**INSTRUCTIONS FOR THE TASK**
Return the lines below that carry the word "hdup".

### SUPPLIED MATERIAL ###

-- pv_equiv track=rewrite | github.com/ginajoerger/Data-Structures | Assignment 9 - Map ADT and Hashing/contains.py | l1_contains_l2
-- ===== SOURCE A (Python) =====
-- def l1_contains_l2(l1, l2):
--     ''' checks if every element in l2 exists in l1.
--     @l1: the large python list
--     @l2: the smaller python list
--
--     Required runtime: Expected O(len(l1) + len(l2))
--
--     return: True if every element in l2 exists in l1. False otherwise.
--     '''
--     # To do
--     main = l1
--     new = l2
--     final = {}
--     final_a = []
--
--     for i in range(len(new)):
--        if new[i] not in final:
--            final[new[i]] = 1
--        else:
--            final[new[i]] += 1
--
--     for i in range(len(main)):
--         if main[i] in final:
--             final[main[i]] += 1
--
--     final_a = list(final.values())
--
--     for i in final_a:
--         if i == 1:
--             return False
--
--     return True
-- ===== SOURCE B (Python) =====
-- def l1_contains_l2(l1, l2):
--     ''' checks if every element in l2 exists in l1.
--     return: True if every element in l2 exists in l1. False otherwise.
--     '''
--     s = set(l1)
--     return all(x in s for x in l2)
-- ===== Notes on version B (the rewrite author's own statement) =====
-- stated objective: idiomatic
-- what changed: B drops A's counting dict and value scan entirely: it builds set(l1) once and checks membership of each element of l2, the standard subset test. (measured ~2x faster: no dict building/updating, just one set and membership tests)
-- intended difference: On inputs where some element of l2 is absent from l1 but every such absent element occurs at least twice in l2, A returns True (its count==1 test misses duplicated absentees) while B returns False, which is the documented 'every element of l2 exists in l1' behaviour. — e.g. on l1_contains_l2([], [1, 1]): A returns true, B returns false
import Mathlib
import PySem

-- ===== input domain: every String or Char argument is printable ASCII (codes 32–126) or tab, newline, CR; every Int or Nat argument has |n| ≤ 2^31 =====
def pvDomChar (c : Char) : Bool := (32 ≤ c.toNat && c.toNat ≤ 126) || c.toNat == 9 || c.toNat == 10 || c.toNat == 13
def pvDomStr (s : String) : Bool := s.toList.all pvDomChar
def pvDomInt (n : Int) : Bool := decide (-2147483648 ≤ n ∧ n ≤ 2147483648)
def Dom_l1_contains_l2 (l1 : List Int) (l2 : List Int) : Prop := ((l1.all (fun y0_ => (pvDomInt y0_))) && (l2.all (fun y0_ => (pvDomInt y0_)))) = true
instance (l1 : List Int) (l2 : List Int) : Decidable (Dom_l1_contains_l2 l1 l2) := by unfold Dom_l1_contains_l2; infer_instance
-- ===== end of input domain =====

-- B is the idiomatic subset test (set(l1) membership over l2); it intentionally differs from A
-- on the D_ corner below, where A's count==1 test misses duplicated absent elements.

-- ===== PORT A =====
-- first loop: count each element of l2 into the dict `final`
-- second loop: increment the count of every element of l1 already present in `final`
-- third loop: return False on the first value equal to 1
def l1_contains_l2 (l1 : List Int) (l2 : List Int) : Bool :=
  let final0 : PySem.Dict Int Int := PySem.Dict.empty
  let final1 := l2.foldl
    (fun d x => if d.contains x = false then d.insert x 1 else d.modify x 0 (· + 1)) final0
  let final2 := l1.foldl
    (fun d x => if d.contains x = true then d.modify x 0 (· + 1) else d) final1
  let final_a := final2.values
  if final_a.any (fun i => i == 1) then false else true

-- ===== PORT B =====
-- s = set(l1); all(x in s for x in l2)
def l1_contains_l2_alt (l1 : List Int) (l2 : List Int) : Bool :=
  let s : PySem.Set Int := PySem.Set.ofList l1
  l2.all (fun x => s.contains x)

-- ===== PRECONDITION & SPEC =====
-- On inputs where some element of l2 is absent from l1 but every such absent element occurs at
-- least twice in l2, A returns True (its count==1 test misses duplicated absentees) while B
-- returns False, the documented 'every element of l2 exists in l1' behaviour.
def D_l1_contains_l2 (l1 : List Int) (l2 : List Int) : Prop :=
  (∃ k ∈ l2, k ∉ l1) ∧ (∀ k ∈ l2, k ∉ l1 → l2.count k ≠ 1)
instance (l1 : List Int) (l2 : List Int) : Decidable (D_l1_contains_l2 l1 l2) := by
  unfold D_l1_contains_l2; infer_instance

def Spec_l1_contains_l2 (l1 : List Int) (l2 : List Int) (out : Bool) : Prop :=
  ¬ D_l1_contains_l2 l1 l2 → out = l1_contains_l2_alt l1 l2
instance (l1 : List Int) (l2 : List Int) (out : Bool) : Decidable (Spec_l1_contains_l2 l1 l2 out) := by
  unfold Spec_l1_contains_l2; infer_instance

def pvDiffWitness_l1_contains_l2 : List Int × List Int := ([], [1, 1])
def pvDiffWitnessOut_l1_contains_l2 : Bool × Bool := (true, false)

-- ===== CLAIM =====
def Claim_unchanged_l1_contains_l2 : Prop := ∀ (l1 : List Int) (l2 : List Int), Dom_l1_contains_l2 l1 l2 → Spec_l1_contains_l2 l1 l2 (l1_contains_l2 l1 l2)
def Claim_changed_l1_contains_l2 : Prop := Dom_l1_contains_l2 (pvDiffWitness_l1_contains_l2.1) (pvDiffWitness_l1_contains_l2.2) ∧ D_l1_contains_l2 (pvDiffWitness_l1_contains_l2.1) (pvDiffWitness_l1_contains_l2.2) ∧ l1_contains_l2 (pvDiffWitness_l1_contains_l2.1) (pvDiffWitness_l1_contains_l2.2) = pvDiffWitnessOut_l1_contains_l2.1 ∧ l1_contains_l2_alt (pvDiffWitness_l1_contains_l2.1) (pvDiffWitness_l1_contains_l2.2) = pvDiffWitnessOut_l1_contains_l2.2 ∧ pvDiffWitnessOut_l1_contains_l2.1 ≠ pvDiffWitnessOut_l1_contains_l2.2
def Claim_exact_l1_contains_l2 : Prop := ∀ (l1 : List Int) (l2 : List Int), Dom_l1_contains_l2 l1 l2 → D_l1_contains_l2 l1 l2 → l1_contains_l2 l1 l2 ≠ l1_contains_l2_alt l1 l2

-- ===== LEMMAS AND PROOFS =====

-- A's first loop builds exactly Counter(l2)
theorem firstLoop_eq_counter (l2 : List Int) :
    l2.foldl (fun d x => if d.contains x = false then d.insert x 1 else d.modify x 0 (· + 1))
      PySem.Dict.empty = PySem.Dict.counter l2 := by
  have hf : (fun (d : PySem.Dict Int Int) (x : Int) =>
      if d.contains x = false then d.insert x 1 else d.modify x 0 (· + 1))
      = (fun d x => d.modify x 0 (· + 1)) := by
    funext d x
    by_cases h : d.contains x = false
    · simp [h, PySem.Dict.modify, PySem.Dict.getD_of_not_contains (h := h)]
    · simp [h]
  rw [hf, PySem.Dict.counter_eq_foldl]

-- A's second loop never changes the key list
theorem secondLoop_keys (l1 : List Int) (d : PySem.Dict Int Int) :
    (l1.foldl (fun d x => if d.contains x = true then d.modify x 0 (· + 1) else d) d).keys
      = d.keys := by
  induction l1 generalizing d with
  | nil => rfl
  | cons x xs ih =>
    simp only [List.foldl_cons]
    by_cases h : d.contains x = true
    · rw [if_pos h, ih, PySem.Dict.keys_modify, PySem.Dict.keys_insert_of_contains]
      simpa [PySem.Dict.contains_insert] using h
    · rw [if_neg h, ih]

-- A's second loop adds count-in-l1 to every key already present
theorem secondLoop_getD (l1 : List Int) (d : PySem.Dict Int Int) (k : Int) :
    (l1.foldl (fun d x => if d.contains x = true then d.modify x 0 (· + 1) else d) d).getD k 0
      = d.getD k 0 + (if d.contains k = true then (l1.count k : Int) else 0) := by
  induction l1 generalizing d with
  | nil => simp
  | cons x xs ih =>
    simp only [List.foldl_cons]
    by_cases hx : d.contains x = true
    · rw [if_pos hx, ih]
      rw [PySem.Dict.getD_modify, PySem.Dict.contains_modify, List.count_cons]
      by_cases hk : k = x
      · subst hk; simp [hx]; ring
      · have hxk : (x == k) = false := by simp; exact fun h => hk h.symm
        simp [hk, hxk]
    · rw [if_neg hx, ih, List.count_cons]
      by_cases hk : k = x
      · subst hk; simp [hx]
      · have hxk : (x == k) = false := by simp; exact fun h => hk h.symm
        simp [hxk]

-- with distinct keys, scanning the values is scanning getD over the keys
theorem values_any_eq_keys_any (d : PySem.Dict Int Int) (h : d.keys.Nodup) :
    d.values.any (fun v => v == 1) = d.keys.any (fun k => d.getD k 0 == 1) := by
  rw [Bool.eq_iff_iff]
  simp only [PySem.Dict.values, PySem.Dict.keys, List.any_map, List.any_eq_true,
    Function.comp, beq_iff_eq]
  constructor
  · rintro ⟨⟨k, v⟩, hm, hv⟩
    exact ⟨(k, v), hm, by rw [PySem.Dict.getD_of_mem_items d hm h]; exact hv⟩
  · rintro ⟨⟨k, v⟩, hm, hv⟩
    exact ⟨(k, v), hm, by rw [← PySem.Dict.getD_of_mem_items d hm h 0]; exact hv⟩

-- characterisation of A: False exactly when some element of l2 occurs once there and never in l1
theorem a_false_iff (l1 l2 : List Int) :
    l1_contains_l2 l1 l2 = false ↔ ∃ k ∈ l2, l2.count k = 1 ∧ k ∉ l1 := by
  unfold l1_contains_l2
  simp only [firstLoop_eq_counter]
  set F := (List.foldl (fun d x => if d.contains x = true then d.modify x 0 (· + 1) else d)
    (PySem.Dict.counter l2) l1) with hF
  have hnod : F.keys.Nodup := by
    rw [hF, secondLoop_keys]; exact PySem.Dict.nodup_keys_counter l2
  rw [values_any_eq_keys_any F hnod]
  have hkeys : F.keys = PySem.Set.ofList l2 := by
    rw [hF, secondLoop_keys, PySem.Dict.keys_counter]
  rw [hkeys]
  constructor
  · intro h
    by_cases hany : (PySem.Set.ofList l2).any (fun k => F.getD k 0 == 1) = true
    · obtain ⟨k, hm, hv⟩ := List.any_eq_true.mp hany
      have hk2 : k ∈ l2 := (PySem.Set.mem_ofList l2 k).mp hm
      have hgd : F.getD k 0 = (l2.count k : Int) + (l1.count k : Int) := by
        rw [hF, secondLoop_getD]
        simp [PySem.Dict.getD_counter, PySem.Dict.contains_counter, List.contains_eq_mem, hk2]
      rw [hgd] at hv
      have hv' : (l2.count k : Int) + (l1.count k : Int) = 1 := by simpa using hv
      have h2 : 1 ≤ l2.count k := List.one_le_count_iff.mpr hk2
      have hc1 : l2.count k = 1 ∧ l1.count k = 0 := by omega
      exact ⟨k, hk2, hc1.1, List.count_eq_zero.mp hc1.2⟩
    · simp [hany] at h
  · rintro ⟨k, hk2, hc1, hnm⟩
    have hany : (PySem.Set.ofList l2).any (fun k => F.getD k 0 == 1) = true := by
      refine List.any_eq_true.mpr ⟨k, (PySem.Set.mem_ofList l2 k).mpr hk2, ?_⟩
      have hgd : F.getD k 0 = (l2.count k : Int) + (l1.count k : Int) := by
        rw [hF, secondLoop_getD]
        simp [PySem.Dict.getD_counter, PySem.Dict.contains_counter, List.contains_eq_mem, hk2]
      have h0 : l1.count k = 0 := List.count_eq_zero.mpr hnm
      rw [hgd, hc1, h0]; decide
    simp [hany]

-- characterisation of B: False exactly when some element of l2 is absent from l1
theorem b_false_iff (l1 l2 : List Int) :
    l1_contains_l2_alt l1 l2 = false ↔ ∃ k ∈ l2, k ∉ l1 := by
  unfold l1_contains_l2_alt
  simp [PySem.Set.contains_eq_listContains, List.contains_eq_mem,
    PySem.Set.mem_ofList]

-- ===== VERDICT =====
theorem l1_contains_l2_spec : Claim_unchanged_l1_contains_l2 := by
  intro l1 l2 _ hD
  unfold D_l1_contains_l2 at hD
  push_neg at hD
  by_cases hmiss : ∃ k ∈ l2, k ∉ l1
  · obtain ⟨k, hk2, hnm, hc⟩ := hD hmiss
    have hA : l1_contains_l2 l1 l2 = false := (a_false_iff l1 l2).mpr ⟨k, hk2, hc, hnm⟩
    have hB : l1_contains_l2_alt l1 l2 = false := (b_false_iff l1 l2).mpr ⟨k, hk2, hnm⟩
    rw [hA, hB]
  · have hA : l1_contains_l2 l1 l2 ≠ false := fun h => by
      obtain ⟨k, hk2, _, hnm⟩ := (a_false_iff l1 l2).mp h
      exact hmiss ⟨k, hk2, hnm⟩
    have hB : l1_contains_l2_alt l1 l2 ≠ false := fun h =>
      hmiss ((b_false_iff l1 l2).mp h)
    rw [eq_true_of_ne_false hA, eq_true_of_ne_false hB]

theorem l1_contains_l2_changed : Claim_changed_l1_contains_l2 := by
  unfold Claim_changed_l1_contains_l2; decide

theorem l1_contains_l2_tight : Claim_exact_l1_contains_l2 := by
  intro l1 l2 _ hD
  obtain ⟨⟨k, hk2, hnm⟩, hdup⟩ := hD
  have hB : l1_contains_l2_alt l1 l2 = false := (b_false_iff l1 l2).mpr ⟨k, hk2, hnm⟩
  have hA : l1_contains_l2 l1 l2 = true := by
    rw [← Bool.not_eq_false]
    intro h
    obtain ⟨j, hj2, hc, hjm⟩ := (a_false_iff l1 l2).mp h
    exact hdup j hj2 hjm hc
  rw [hA, hB]; decide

###

**EXERCISE SOLUTION**
  obtain ⟨⟨k, hk2, hnm⟩, hdup⟩ := hD
    exact hdup j hj2 hjm hc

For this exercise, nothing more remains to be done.